>>>>>
-- pv_equiv track=rewrite | github.com/sankakusango/arxiv-honyaku | src/arxiv_honyaku/core/chunker.py | _split_line_comment_suffix
-- ===== SOURCE A (Python) =====
-- def _split_line_comment_suffix(text: str) -> tuple[str, str]:
--     """1 行を, 本文部分と行末コメント部分へ分ける.
--
--     TeX の ``%`` は行末までをコメント化するため, 翻訳対象へ混ぜると
--     ``.% \\vspace{...}`` のような危険な潰れ方を起こしやすい. 最初の未エスケープ
--     ``%`` 以降を raw として切り出す.
--
--     Args:
--         text: 1行分のTeX文字列.
--
--     Returns:
--         tuple[str, str]: ``%`` より前の本文と, ``%`` を含むコメント部分.
--     """
--     escaped = False
--     for index, character in enumerate(text):
--         if escaped:
--             escaped = False
--             continue
--         if character == "\\":
--             escaped = True
--             continue
--         if character == "%":
--             return text[:index], text[index:]
--     return text, ""
-- ===== SOURCE B (Python) =====
-- def _split_line_comment_suffix(text: str) -> tuple[str, str]:
--     """Split at the first unescaped '%' using str.find plus a backward
--     backslash-run parity check instead of a stateful escaped-flag scan."""
--     start = 0
--     while True:
--         i = text.find("%", start)
--         if i == -1:
--             return text, ""
--         j = i
--         while j > 0 and text[j - 1] == "\\":
--             j -= 1
--         if (i - j) % 2 == 0:
--             return text[:i], text[i:]
--         start = i + 1
-- ===== Notes on version B (the rewrite author's own statement) =====
-- stated objective: faster
-- what changed: Replaces the stateful escaped-flag per-character loop with repeated str.find jumps to each comment marker plus a backward backslash-run parity check to decide whether it is escaped.
import Mathlib
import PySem

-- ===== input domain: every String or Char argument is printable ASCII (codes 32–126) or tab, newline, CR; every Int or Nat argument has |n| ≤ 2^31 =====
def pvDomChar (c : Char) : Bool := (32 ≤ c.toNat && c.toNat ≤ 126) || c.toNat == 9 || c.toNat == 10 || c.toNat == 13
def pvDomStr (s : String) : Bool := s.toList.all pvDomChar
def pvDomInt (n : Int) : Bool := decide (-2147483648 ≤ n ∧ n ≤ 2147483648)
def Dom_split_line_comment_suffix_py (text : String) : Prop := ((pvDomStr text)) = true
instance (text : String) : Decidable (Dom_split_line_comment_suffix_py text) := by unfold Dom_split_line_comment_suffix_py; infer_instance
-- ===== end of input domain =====

-- B replaces A's escaped-flag character loop by str.find jumps with a backward
-- backslash-run parity test; measurably faster (C-level scan vs per-char bytecode).

-- ===== PORT A =====
-- A's for-loop over enumerate(text) with the `escaped` flag and early return;
-- returns the index of the first unescaped '%', or none (the fall-through).
def pvA_loop (cs : List Char) (index : Nat) (escaped : Bool) : Option Nat :=
  match cs with
  | [] => none
  | character :: rest =>
    if escaped then pvA_loop rest (index + 1) false
    else if character = '\\' then pvA_loop rest (index + 1) true
    else if character = '%' then some index
    else pvA_loop rest (index + 1) false

def split_line_comment_suffix_py (text : String) : String × String :=
  match pvA_loop text.toList 0 false with
  | some index =>
      (String.ofList (PySem.List.slice text.toList none (some (index : Int))),
       String.ofList (PySem.List.slice text.toList (some (index : Int)) none))
  | none => (text, "")

-- ===== PORT B =====
-- inner `while j > 0 and text[j-1] == '\\': j -= 1` of Source B (j is always ≤ len)
def pvB_run (cs : List Char) (j : Nat) : Nat :=
  match j with
  | 0 => 0
  | j' + 1 => if cs.getD j' ' ' = '\\' then pvB_run cs j' else j' + 1

-- outer `while True` loop of Source B; fuel (cs.length + 1 at the call) only makes the
-- recursion total — `start` strictly increases and is bounded by the length.
def pvB_loop (cs : List Char) (start : Nat) (fuel : Nat) : String × String :=
  match fuel with
  | 0 => (String.ofList cs, "")
  | fuel + 1 =>
    let i := PySem.Chars.findFrom cs ['%'] (start : Int) none
    if i = -1 then (String.ofList cs, "")
    else
      let iN := i.toNat
      let j := pvB_run cs iN
      if (iN - j) % 2 = 0 then
        (String.ofList (PySem.List.slice cs none (some (iN : Int))),
         String.ofList (PySem.List.slice cs (some (iN : Int)) none))
      else pvB_loop cs (iN + 1) fuel

def split_line_comment_suffix_py_alt (text : String) : String × String :=
  pvB_loop text.toList 0 (text.toList.length + 1)

-- ===== PRECONDITION & SPEC =====
def Spec_split_line_comment_suffix_py (text : String) (out : String × String) : Prop := out = split_line_comment_suffix_py_alt text
instance (text : String) (out : String × String) : Decidable (Spec_split_line_comment_suffix_py text out) := by unfold Spec_split_line_comment_suffix_py; infer_instance

-- ===== CLAIM (what is proved, stated in full; the proofs are below) =====
def Claim_equal_split_line_comment_suffix_py : Prop := ∀ (text : String), Dom_split_line_comment_suffix_py text → Spec_split_line_comment_suffix_py text (split_line_comment_suffix_py text)

-- ===== LEMMAS AND PROOFS =====

-- the `escaped` flag A's loop carries when it reaches position p
def pvFlag (cs : List Char) : Nat → Bool
  | 0 => false
  | p + 1 => if pvFlag cs p then false else decide (cs.getD p ' ' = '\\')

-- index of the first '%' at position ≥ p that A's flag would accept
def pvFirstQ (cs : List Char) (p : Nat) : Option Nat :=
  if _h : p < cs.length then
    if cs.getD p ' ' = '%' ∧ pvFlag cs p = false then some p
    else pvFirstQ cs (p + 1)
  else none
termination_by cs.length - p

-- shared output shape: split at the found index, or the whole line
def pvOut (cs : List Char) : Option Nat → String × String
  | some i =>
      (String.ofList (PySem.List.slice cs none (some (i : Int))),
       String.ofList (PySem.List.slice cs (some (i : Int)) none))
  | none => (String.ofList cs, "")

theorem pvB_run_le (cs : List Char) (j : Nat) : pvB_run cs j ≤ j := by
  induction j with
  | zero => simp [pvB_run]
  | succ j ih =>
    simp only [pvB_run]
    split
    · omega
    · omega

-- A's flag at p = parity of the backslash run B scans backwards from p
theorem pvFlag_parity (cs : List Char) (p : Nat) :
    pvFlag cs p = decide ((p - pvB_run cs p) % 2 = 1) := by
  induction p with
  | zero => simp [pvFlag, pvB_run]
  | succ p ih =>
    by_cases h : cs.getD p ' ' = '\\'
    · have hr : pvB_run cs p ≤ p := pvB_run_le cs p
      simp only [pvFlag, pvB_run, h, if_pos, ih]
      by_cases hp : (p - pvB_run cs p) % 2 = 1
      · simp [hp]; omega
      · simp [hp]; omega
    · simp only [pvFlag, pvB_run, h, ih]
      simp

theorem pvDrop_cons (cs : List Char) (p : Nat) (h : p < cs.length) :
    cs.drop p = cs.getD p ' ' :: cs.drop (p + 1) := by
  rw [List.getD_eq_getElem cs ' ' h]
  exact List.drop_eq_getElem_cons h

-- A's loop, started at p with the flag it would carry there, finds pvFirstQ
theorem pvA_loop_eq_firstQ (cs : List Char) :
    ∀ n p, p ≤ cs.length → cs.length - p = n →
      pvA_loop (cs.drop p) p (pvFlag cs p) = pvFirstQ cs p := by
  intro n
  induction n with
  | zero =>
    intro p hp hn
    have hpl : p = cs.length := by omega
    rw [hpl, List.drop_length]
    simp [pvA_loop, pvFirstQ]
  | succ n ih =>
    intro p hp hn
    have hlt : p < cs.length := by omega
    have hrec := ih (p + 1) (by omega) (by omega)
    rw [pvDrop_cons cs p hlt]
    by_cases hf : pvFlag cs p = true
    · have hf1 : pvFlag cs (p + 1) = false := by simp only [pvFlag, hf, if_true]
      rw [hf1] at hrec
      simp only [pvA_loop, hf, if_true]
      rw [hrec]
      conv_rhs => rw [pvFirstQ]
      rw [dif_pos hlt,
        if_neg (fun h => by rw [hf] at h; exact absurd h.2 (by simp))]
    · have hf' : pvFlag cs p = false := by simpa using hf
      by_cases hbs : cs.getD p ' ' = '\\'
      · have hf1 : pvFlag cs (p + 1) = true := by
          simp only [pvFlag, hf', Bool.false_eq_true, if_false]
          exact decide_eq_true hbs
        rw [hf1] at hrec
        simp only [pvA_loop, hf', Bool.false_eq_true, if_false]
        rw [if_pos hbs, hrec]
        conv_rhs => rw [pvFirstQ]
        rw [dif_pos hlt,
          if_neg (fun h => by rw [hbs] at h; exact absurd h.1 (by decide))]
      · by_cases hpc : cs.getD p ' ' = '%'
        · simp only [pvA_loop, hf', Bool.false_eq_true, if_false]
          rw [if_neg hbs, if_pos hpc]
          conv_rhs => rw [pvFirstQ]
          rw [dif_pos hlt, if_pos (And.intro hpc hf')]
        · have hf1 : pvFlag cs (p + 1) = false := by
            simp only [pvFlag, hf', Bool.false_eq_true, if_false]
            exact decide_eq_false hbs
          rw [hf1] at hrec
          simp only [pvA_loop, hf', Bool.false_eq_true, if_false]
          rw [if_neg hbs, if_neg hpc, hrec]
          conv_rhs => rw [pvFirstQ]
          rw [dif_pos hlt, if_neg (fun h => hpc h.1)]

-- ['%'] is a prefix of cs.drop q exactly when position q holds '%'
theorem pvPrefix_drop (cs : List Char) (q : Nat) :
    ['%'] <+: cs.drop q ↔ (q < cs.length ∧ cs.getD q ' ' = '%') := by
  constructor
  · intro hpre
    have hne : cs.drop q ≠ [] := by
      intro hnil
      rw [hnil] at hpre
      simpa using hpre.length_le
    have hq : q < cs.length := by
      by_contra hge
      exact hne (List.drop_eq_nil_of_le (by omega))
    refine ⟨hq, ?_⟩
    rw [pvDrop_cons cs q hq] at hpre
    exact (List.cons_prefix_cons.mp hpre).1.symm
  · intro ⟨hq, hc⟩
    rw [pvDrop_cons cs q hq, hc]
    exact ⟨cs.drop (q + 1), rfl⟩

theorem pvFirstQ_none (cs : List Char) :
    ∀ n p, cs.length - p = n →
      (∀ q, p ≤ q → q < cs.length → cs.getD q ' ' ≠ '%') →
      pvFirstQ cs p = none := by
  intro n
  induction n with
  | zero =>
    intro p hn _
    rw [pvFirstQ]
    simp only [dif_neg (by omega : ¬ p < cs.length)]
  | succ n ih =>
    intro p hn hq
    rw [pvFirstQ]
    have hlt : p < cs.length := by omega
    have : ¬ (cs.getD p ' ' = '%' ∧ pvFlag cs p = false) := by
      intro ⟨h1, _⟩; exact hq p le_rfl hlt h1
    simp only [dif_pos hlt, if_neg this]
    exact ih (p + 1) (by omega) (fun q h1 h2 => hq q (by omega) h2)

theorem pvFirstQ_congr (cs : List Char) :
    ∀ n p m, m - p = n → p ≤ m →
      (∀ q, p ≤ q → q < m →
        ¬ (q < cs.length ∧ cs.getD q ' ' = '%' ∧ pvFlag cs q = false)) →
      pvFirstQ cs p = pvFirstQ cs m := by
  intro n
  induction n with
  | zero =>
    intro p m hn hpm _
    have : p = m := by omega
    rw [this]
  | succ n ih =>
    intro p m hn hpm hq
    have hplt : p < m := by omega
    have hstep : pvFirstQ cs p = pvFirstQ cs (p + 1) := by
      rw [pvFirstQ]
      by_cases hl : p < cs.length
      · have : ¬ (cs.getD p ' ' = '%' ∧ pvFlag cs p = false) := by
          intro ⟨h1, h2⟩; exact hq p le_rfl hplt ⟨hl, h1, h2⟩
        simp only [dif_pos hl, if_neg this]
      · rw [pvFirstQ]
        simp only [dif_neg hl, dif_neg (by omega : ¬ p + 1 < cs.length)]
    rw [hstep]
    exact ih (p + 1) m (by omega) (by omega) (fun q h1 h2 => hq q (by omega) h2)

theorem pvFirstQ_some (cs : List Char) (p i : Nat) (hpi : p ≤ i)
    (hi : i < cs.length) (hc : cs.getD i ' ' = '%') (hf : pvFlag cs i = false)
    (hmin : ∀ q, p ≤ q → q < i → cs.getD q ' ' ≠ '%') :
    pvFirstQ cs p = some i := by
  have hcongr := pvFirstQ_congr cs (i - p) p i (by omega) hpi
    (fun q h1 h2 h => (hmin q h1 h2) h.2.1)
  rw [hcongr, pvFirstQ, dif_pos hi, if_pos (And.intro hc hf)]

-- B's loop computes pvOut of pvFirstQ
theorem pvB_loop_eq (cs : List Char) :
    ∀ fuel start, start ≤ cs.length → cs.length - start < fuel →
      pvB_loop cs start fuel = pvOut cs (pvFirstQ cs start) := by
  intro fuel
  induction fuel with
  | zero => intro start _ h; omega
  | succ fuel ih =>
    intro start hs hfuel
    rw [pvB_loop]
    by_cases hi : PySem.Chars.findFrom cs ['%'] (start : Int) none = -1
    · have hnone : ¬ ['%'] <:+: cs.drop start :=
        (PySem.Chars.findFrom_natCast_eq_neg_one_iff cs ['%'] start hs).mp hi
      have : pvFirstQ cs start = none := by
        apply pvFirstQ_none cs (cs.length - start) start rfl
        intro q h1 h2 hc
        apply hnone
        have hpre : ['%'] <+: cs.drop q := (pvPrefix_drop cs q).mpr ⟨h2, hc⟩
        have hdrop : cs.drop q = (cs.drop start).drop (q - start) := by
          rw [List.drop_drop]; congr 1; omega
        rw [hdrop] at hpre
        exact hpre.isInfix.trans (List.drop_suffix _ _).isInfix
      rw [this]
      simp only [pvOut, if_pos hi]
    · obtain ⟨hge, hpre, hmin⟩ :=
        PySem.Chars.findFrom_natCast_spec cs ['%'] start hs hi
      set iN := (PySem.Chars.findFrom cs ['%'] (start : Int) none).toNat with hiN
      obtain ⟨hlen, hchr⟩ := (pvPrefix_drop cs iN).mp hpre
      have hstart_le : start ≤ iN := by omega
      have hminq : ∀ q, start ≤ q → q < iN → cs.getD q ' ' ≠ '%' := by
        intro q h1 h2 hc
        exact hmin q h1 h2 ((pvPrefix_drop cs q).mpr ⟨by omega, hc⟩)
      simp only [if_neg hi]
      by_cases hpar : (iN - pvB_run cs iN) % 2 = 0
      · have hf : pvFlag cs iN = false := by
          rw [pvFlag_parity]; simp; omega
        rw [pvFirstQ_some cs start iN hstart_le hlen hchr hf hminq]
        simp only [pvOut, if_pos hpar]
      · have hf : pvFlag cs iN = true := by
          rw [pvFlag_parity]; simp; omega
        have hcongr : pvFirstQ cs start = pvFirstQ cs (iN + 1) := by
          apply pvFirstQ_congr cs (iN + 1 - start) start (iN + 1) rfl (by omega)
          intro q h1 h2
          by_cases hq : q < iN
          · intro h; exact hminq q h1 hq h.2.1
          · have : q = iN := by omega
            subst this
            intro h
            rw [hf] at h
            exact absurd h.2.2 (by simp)
        rw [hcongr, if_neg hpar]
        exact ih (iN + 1) (by omega) (by omega)

-- ===== VERDICT (by name: the statement is the Claim_ definition above) =====
theorem split_line_comment_suffix_py_spec : Claim_equal_split_line_comment_suffix_py := by
  intro text _
  unfold Spec_split_line_comment_suffix_py
  unfold split_line_comment_suffix_py split_line_comment_suffix_py_alt
  rw [pvB_loop_eq text.toList (text.toList.length + 1) 0 (by omega) (by omega)]
  have hA : pvA_loop text.toList 0 false = pvFirstQ text.toList 0 := by
    have := pvA_loop_eq_firstQ text.toList text.toList.length 0 (by omega) (by omega)
    simpa [pvFlag] using this
  rw [hA]
  cases pvFirstQ text.toList 0 with
  | none => simp [pvOut, String.ofList_toList]
  | some i => simp [pvOut]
<<<<<
What needs to be done —
Search the entries above for the string "simpa". Copy each line in which it appears.

Output of the task —
    · have hf' : pvFlag cs p = false := by simpa using hf
      simpa using hpre.length_le
    simpa [pvFlag] using this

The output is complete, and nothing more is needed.